The protests were preceded by demands by civil rights groups in an unofficial referendum for universal suffrage in elections for the city’s chief executive (effectively, the mayor) – a right promised in Hong Kong’s mini-constitution, the Basic Law. At the end of August 2014, Beijing responded by announcing that the 2017 chief executive election and the 2020 legislative council election would indeed be by universal suffrage – but that Beijing would handpick all the candidates. To which the ‘father’ of Hong Kong’s democracy movement, distinguished barrister Martin Lee, quite rightly retorted:
Hong Kong people will have one person, one vote, but Beijing will select all the candidates – puppets. What is the difference between a rotten apple, a rotten orange and a rotten banana? We want genuine universal suffrage and not democracy with Chinese characteristics.

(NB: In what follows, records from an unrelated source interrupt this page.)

-- pv_equiv track=rewrite | github.com/gree180160/YJCX_AI | HQSearch/HQHotResult.py | valid_month
-- ===== SOURCE A (Python) =====
-- def valid_month(month_data: list):
--     result = False
--     # 条件1
--     condition1_count = sum(1 for month_value in month_data if month_value < 30) < 3
--     # 条件2
--     condition2_count = sum(1 for month_value in month_data if month_value > 30) >= 8 and sum(
--         1 for month_value in month_data if month_value > 50) >= 7 and sum(
--         1 for month_value in month_data if month_value > 100) >= 3
--
--     # 条件3
--     condition3 = max(month_data[-3:]) > 100
--     # 条件4 -> True
--     condition4 = max(month_data) > 300 and min(month_data[-2:]) > 20
--     # 条件5 -> False
--     condition5 = max(month_data[-3:]) < 60
--     # 验证条件
--     if condition4:
--         return True
--     if condition5:
--         return False
--     if condition1_count and condition2_count and condition3:
--         result = True
--     return result
-- ===== SOURCE B (Python) =====
-- def valid_month(month_data: list):
--     # one fused pass: four threshold counters, running max, and a sliding
--     # window of the last three values; all slice extrema are then read off
--     # the tiny window instead of re-scanning month_data
--     lt30 = gt30 = gt50 = gt100 = 0
--     overall = None
--     buf = []
--     for v in month_data:
--         if v < 30:
--             lt30 += 1
--         if v > 30:
--             gt30 += 1
--         if v > 50:
--             gt50 += 1
--         if v > 100:
--             gt100 += 1
--         if overall is None or v > overall:
--             overall = v
--         buf = (buf + [v])[-3:]
--     tail3_max = max(buf)          # == max(month_data[-3:]); raises ValueError on empty input, like A
--     tail2_min = min(buf[-2:])     # == min(month_data[-2:])
--     if overall > 300 and tail2_min > 20:
--         return True
--     if tail3_max < 60:
--         return False
--     return lt30 < 3 and gt30 >= 8 and gt50 >= 7 and gt100 >= 3 and tail3_max > 100
-- ===== Notes on version B (the rewrite author's own statement) =====
-- stated objective: alternative
-- what changed: B replaces A's seven separate traversals (four counting comprehensions plus max(month_data), max(month_data[-3:]), min(month_data[-2:])) with one fused loop maintaining four threshold counters, a running maximum and a sliding window of the last three values, from which the slice extrema are read off at the end.
-- outside the precondition, e.g. on valid_month([]): A raises ValueError, B raises ValueError
import Mathlib
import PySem

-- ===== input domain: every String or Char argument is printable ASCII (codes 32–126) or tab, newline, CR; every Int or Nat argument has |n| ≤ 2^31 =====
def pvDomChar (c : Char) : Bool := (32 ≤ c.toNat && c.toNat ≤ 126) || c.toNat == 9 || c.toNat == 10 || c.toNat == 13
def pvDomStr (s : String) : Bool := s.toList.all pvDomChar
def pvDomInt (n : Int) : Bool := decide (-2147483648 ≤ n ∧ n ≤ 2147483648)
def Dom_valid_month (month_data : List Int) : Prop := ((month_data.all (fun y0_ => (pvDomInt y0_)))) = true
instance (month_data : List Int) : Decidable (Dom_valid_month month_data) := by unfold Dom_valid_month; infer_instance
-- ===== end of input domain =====

-- B fuses A's four counting comprehensions and three whole-list scans (max, max of last 3,
-- min of last 2) into one pass keeping four counters, a running max and a 3-element window;
-- objective: alternative single-traversal decomposition. Both A and B raise ValueError on [].

-- ===== PORT A =====
def valid_month (month_data : List Int) : Bool :=
  let condition1_count :=
    decide ((((month_data.filter (fun v => decide (v < 30))).map (fun _ => (1:Int))).sum) < 3)
  let condition2_count :=
    decide ((((month_data.filter (fun v => decide (v > 30))).map (fun _ => (1:Int))).sum) ≥ 8) &&
    decide ((((month_data.filter (fun v => decide (v > 50))).map (fun _ => (1:Int))).sum) ≥ 7) &&
    decide ((((month_data.filter (fun v => decide (v > 100))).map (fun _ => (1:Int))).sum) ≥ 3)
  match PySem.List.max? (PySem.List.slice month_data (some (-3)) none) (fun y => y),
        PySem.List.max? month_data (fun y => y),
        PySem.List.min? (PySem.List.slice month_data (some (-2)) none) (fun y => y) with
  | some m3, some mAll, some m2 =>
    let condition3 := decide (m3 > 100)
    let condition4 := decide (mAll > 300) && decide (m2 > 20)
    let condition5 := decide (m3 < 60)
    if condition4 then true
    else if condition5 then false
    else if condition1_count && condition2_count && condition3 then true
    else false
  | _, _, _ => false    -- unreachable under Pre_: max/min of an empty list raise in Python

-- ===== PORT B =====
-- the fused loop state: (lt30, gt30, gt50, gt100, overall running max, window of last ≤3)
def vmStep (s : Int × Int × Int × Int × Option Int × List Int) (v : Int) :
    Int × Int × Int × Int × Option Int × List Int :=
  ((if v < 30 then s.1 + 1 else s.1),
   (if v > 30 then s.2.1 + 1 else s.2.1),
   (if v > 50 then s.2.2.1 + 1 else s.2.2.1),
   (if v > 100 then s.2.2.2.1 + 1 else s.2.2.2.1),
   (match s.2.2.2.2.1 with
    | none => some v
    | some o => some (if v > o then v else o)),
   PySem.List.slice (s.2.2.2.2.2 ++ [v]) (some (-3)) none)

def valid_month_alt (month_data : List Int) : Bool :=
  let s := month_data.foldl vmStep (0, 0, 0, 0, none, [])
  match PySem.List.max? s.2.2.2.2.2 (fun y => y) with
  | none => false    -- unreachable under Pre_: max(buf) raises on empty input
  | some tail3Max =>
    match PySem.List.min? (PySem.List.slice s.2.2.2.2.2 (some (-2)) none) (fun y => y) with
    | none => false
    | some tail2Min =>
      match s.2.2.2.2.1 with
      | none => false
      | some overall =>
        if decide (overall > 300) && decide (tail2Min > 20) then true
        else if decide (tail3Max < 60) then false
        else decide (s.1 < 3) && decide (s.2.1 ≥ 8) && decide (s.2.2.1 ≥ 7) &&
             decide (s.2.2.2.1 ≥ 3) && decide (tail3Max > 100)

-- ===== PRECONDITION & SPEC =====
-- Pre_ excludes exactly the empty list, where both Pythons raise ValueError (max of empty sequence).
def Pre_valid_month (month_data : List Int) : Prop := month_data ≠ []
instance (month_data : List Int) : Decidable (Pre_valid_month month_data) := by
  unfold Pre_valid_month; infer_instance
def pvWitness_valid_month : List Int := ([101, 250, 99])

def Spec_valid_month (month_data : List Int) (out : Bool) : Prop := out = valid_month_alt month_data
instance (month_data : List Int) (out : Bool) : Decidable (Spec_valid_month month_data out) := by
  unfold Spec_valid_month; infer_instance

-- ===== CLAIM (what is proved, stated in full; the proofs are below) =====
def Claim_equal_valid_month : Prop := ∀ (month_data : List Int), Dom_valid_month month_data → Pre_valid_month month_data → Spec_valid_month month_data (valid_month month_data)

-- ===== LEMMAS AND PROOFS =====

-- the last-three window of xs ++ [v], from the last-three window of xs
lemma window_snoc (xs : List Int) (v : Int) :
    PySem.List.slice (PySem.List.slice xs (some (-3)) none ++ [v]) (some (-3)) none
      = PySem.List.slice (xs ++ [v]) (some (-3)) none := by
  rw [PySem.List.slice_from_neg_ofNat _ 3 (by omega),
      PySem.List.slice_from_neg_ofNat _ 3 (by omega),
      PySem.List.slice_from_neg_ofNat _ 3 (by omega)]
  rcases Nat.lt_or_ge xs.length 3 with h | h
  · rw [show xs.length - 3 = 0 from by omega, List.drop_zero]
  · rw [show (List.drop (xs.length - 3) xs ++ [v]).length - 3 = 1 from by
        simp [List.length_drop]; omega]
    rw [List.drop_append_of_le_length (by simp [List.length_drop]; omega),
        List.drop_drop,
        List.drop_append_of_le_length (by simp)]
    congr 2
    simp
    omega

-- the last-two suffix of the last-three window is the last-two suffix of the list
lemma window_tail2 (xs : List Int) :
    PySem.List.slice (PySem.List.slice xs (some (-3)) none) (some (-2)) none
      = PySem.List.slice xs (some (-2)) none := by
  rw [PySem.List.slice_from_neg_ofNat _ 3 (by omega),
      PySem.List.slice_from_neg_ofNat _ 2 (by omega),
      PySem.List.slice_from_neg_ofNat _ 2 (by omega),
      List.drop_drop]
  congr 1
  rw [List.length_drop]
  omega

-- running max step agrees with Int.max
lemma step_max (o v : Int) : (if v > o then v else o) = max o v := by
  rcases le_or_gt v o with h | h <;> simp [max_def] <;> omega

-- the fused fold computes the four counts, the running max and the last-three window
lemma fold_spec (xs : List Int) :
    xs.foldl vmStep (0, 0, 0, 0, none, []) =
      ((List.countP (fun v => decide (v < 30)) xs : Int),
       (List.countP (fun v => decide (v > 30)) xs : Int),
       (List.countP (fun v => decide (v > 50)) xs : Int),
       (List.countP (fun v => decide (v > 100)) xs : Int),
       PySem.List.max? xs (fun y => y),
       PySem.List.slice xs (some (-3)) none) := by
  induction xs using List.reverseRecOn with
  | nil => rfl
  | append_singleton xs v ih =>
    rw [List.foldl_append, ih]
    have hmax : PySem.List.max? (xs ++ [v]) (fun y => y) =
        (match PySem.List.max? xs (fun y => y) with
         | none => some v
         | some o => some (if v > o then v else o)) := by
      cases xs with
      | nil => rfl
      | cons y t =>
        rw [List.cons_append, PySem.List.max?_id_cons, PySem.List.max?_id_cons]
        simp [List.foldl_append, step_max]
    unfold vmStep
    simp only [List.foldl_cons, List.foldl_nil, List.countP_append, window_snoc, hmax]
    simp [List.countP_cons]
    refine ⟨?_, ?_, ?_, ?_⟩ <;> split_ifs <;> simp_all

-- a Python 0/1-generator sum over a filter is a count
lemma sum_filter_ones (p : Int → Bool) (xs : List Int) :
    ((xs.filter p).map (fun _ => (1:Int))).sum = (List.countP p xs : Int) := by
  simp [List.map_const', List.sum_replicate, List.countP_eq_length_filter]

-- ===== VERDICT (by name: the statement is the Claim_ definition above) =====
theorem valid_month_spec : Claim_equal_valid_month := by
  intro xs _ hpre
  unfold Spec_valid_month valid_month valid_month_alt
  rw [fold_spec]
  simp only [sum_filter_ones, window_tail2]
  rcases h3 : PySem.List.max? (PySem.List.slice xs (some (-3)) none) (fun y => y) with _ | m3
  · exfalso
    rw [PySem.List.max?_eq_none_iff] at h3
    rw [PySem.List.slice_from_neg_ofNat _ 3 (by omega), List.drop_eq_nil_iff] at h3
    exact hpre (List.length_eq_zero_iff.mp (by omega))
  · rcases hA : PySem.List.max? xs (fun y => y) with _ | mAll
    · rw [PySem.List.max?_eq_none_iff] at hA; exact absurd hA hpre
    · rcases h2 : PySem.List.min? (PySem.List.slice xs (some (-2)) none) (fun y => y) with _ | m2
      · exfalso
        rw [PySem.List.min?_eq_none_iff] at h2
        rw [PySem.List.slice_from_neg_ofNat _ 2 (by omega), List.drop_eq_nil_iff] at h2
        exact hpre (List.length_eq_zero_iff.mp (by omega))
      · simp only []
        split_ifs <;> simp_all [Bool.and_assoc]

On 28 September 2014, the movement – though already underway – began in earnest, with tens of thousands of Hong Kongers occupying the city’s financial district, singing ‘Do You Hear the People Sing?’ from Les Miserables. School and university students demonstrated by day, and were pictured diligently doing their homework in their tents by night. Protesters picked up litter from the demonstrations in order to keep the streets clean. They were the most orderly, well-behaved, moderate and decent protests imaginable.
While the protests were entirely peaceful, the police response was not. Hong Kong’s Catholic Bishop Emeritus, Cardinal Joseph Zen, was arrested and Martin Lee tear-gassed.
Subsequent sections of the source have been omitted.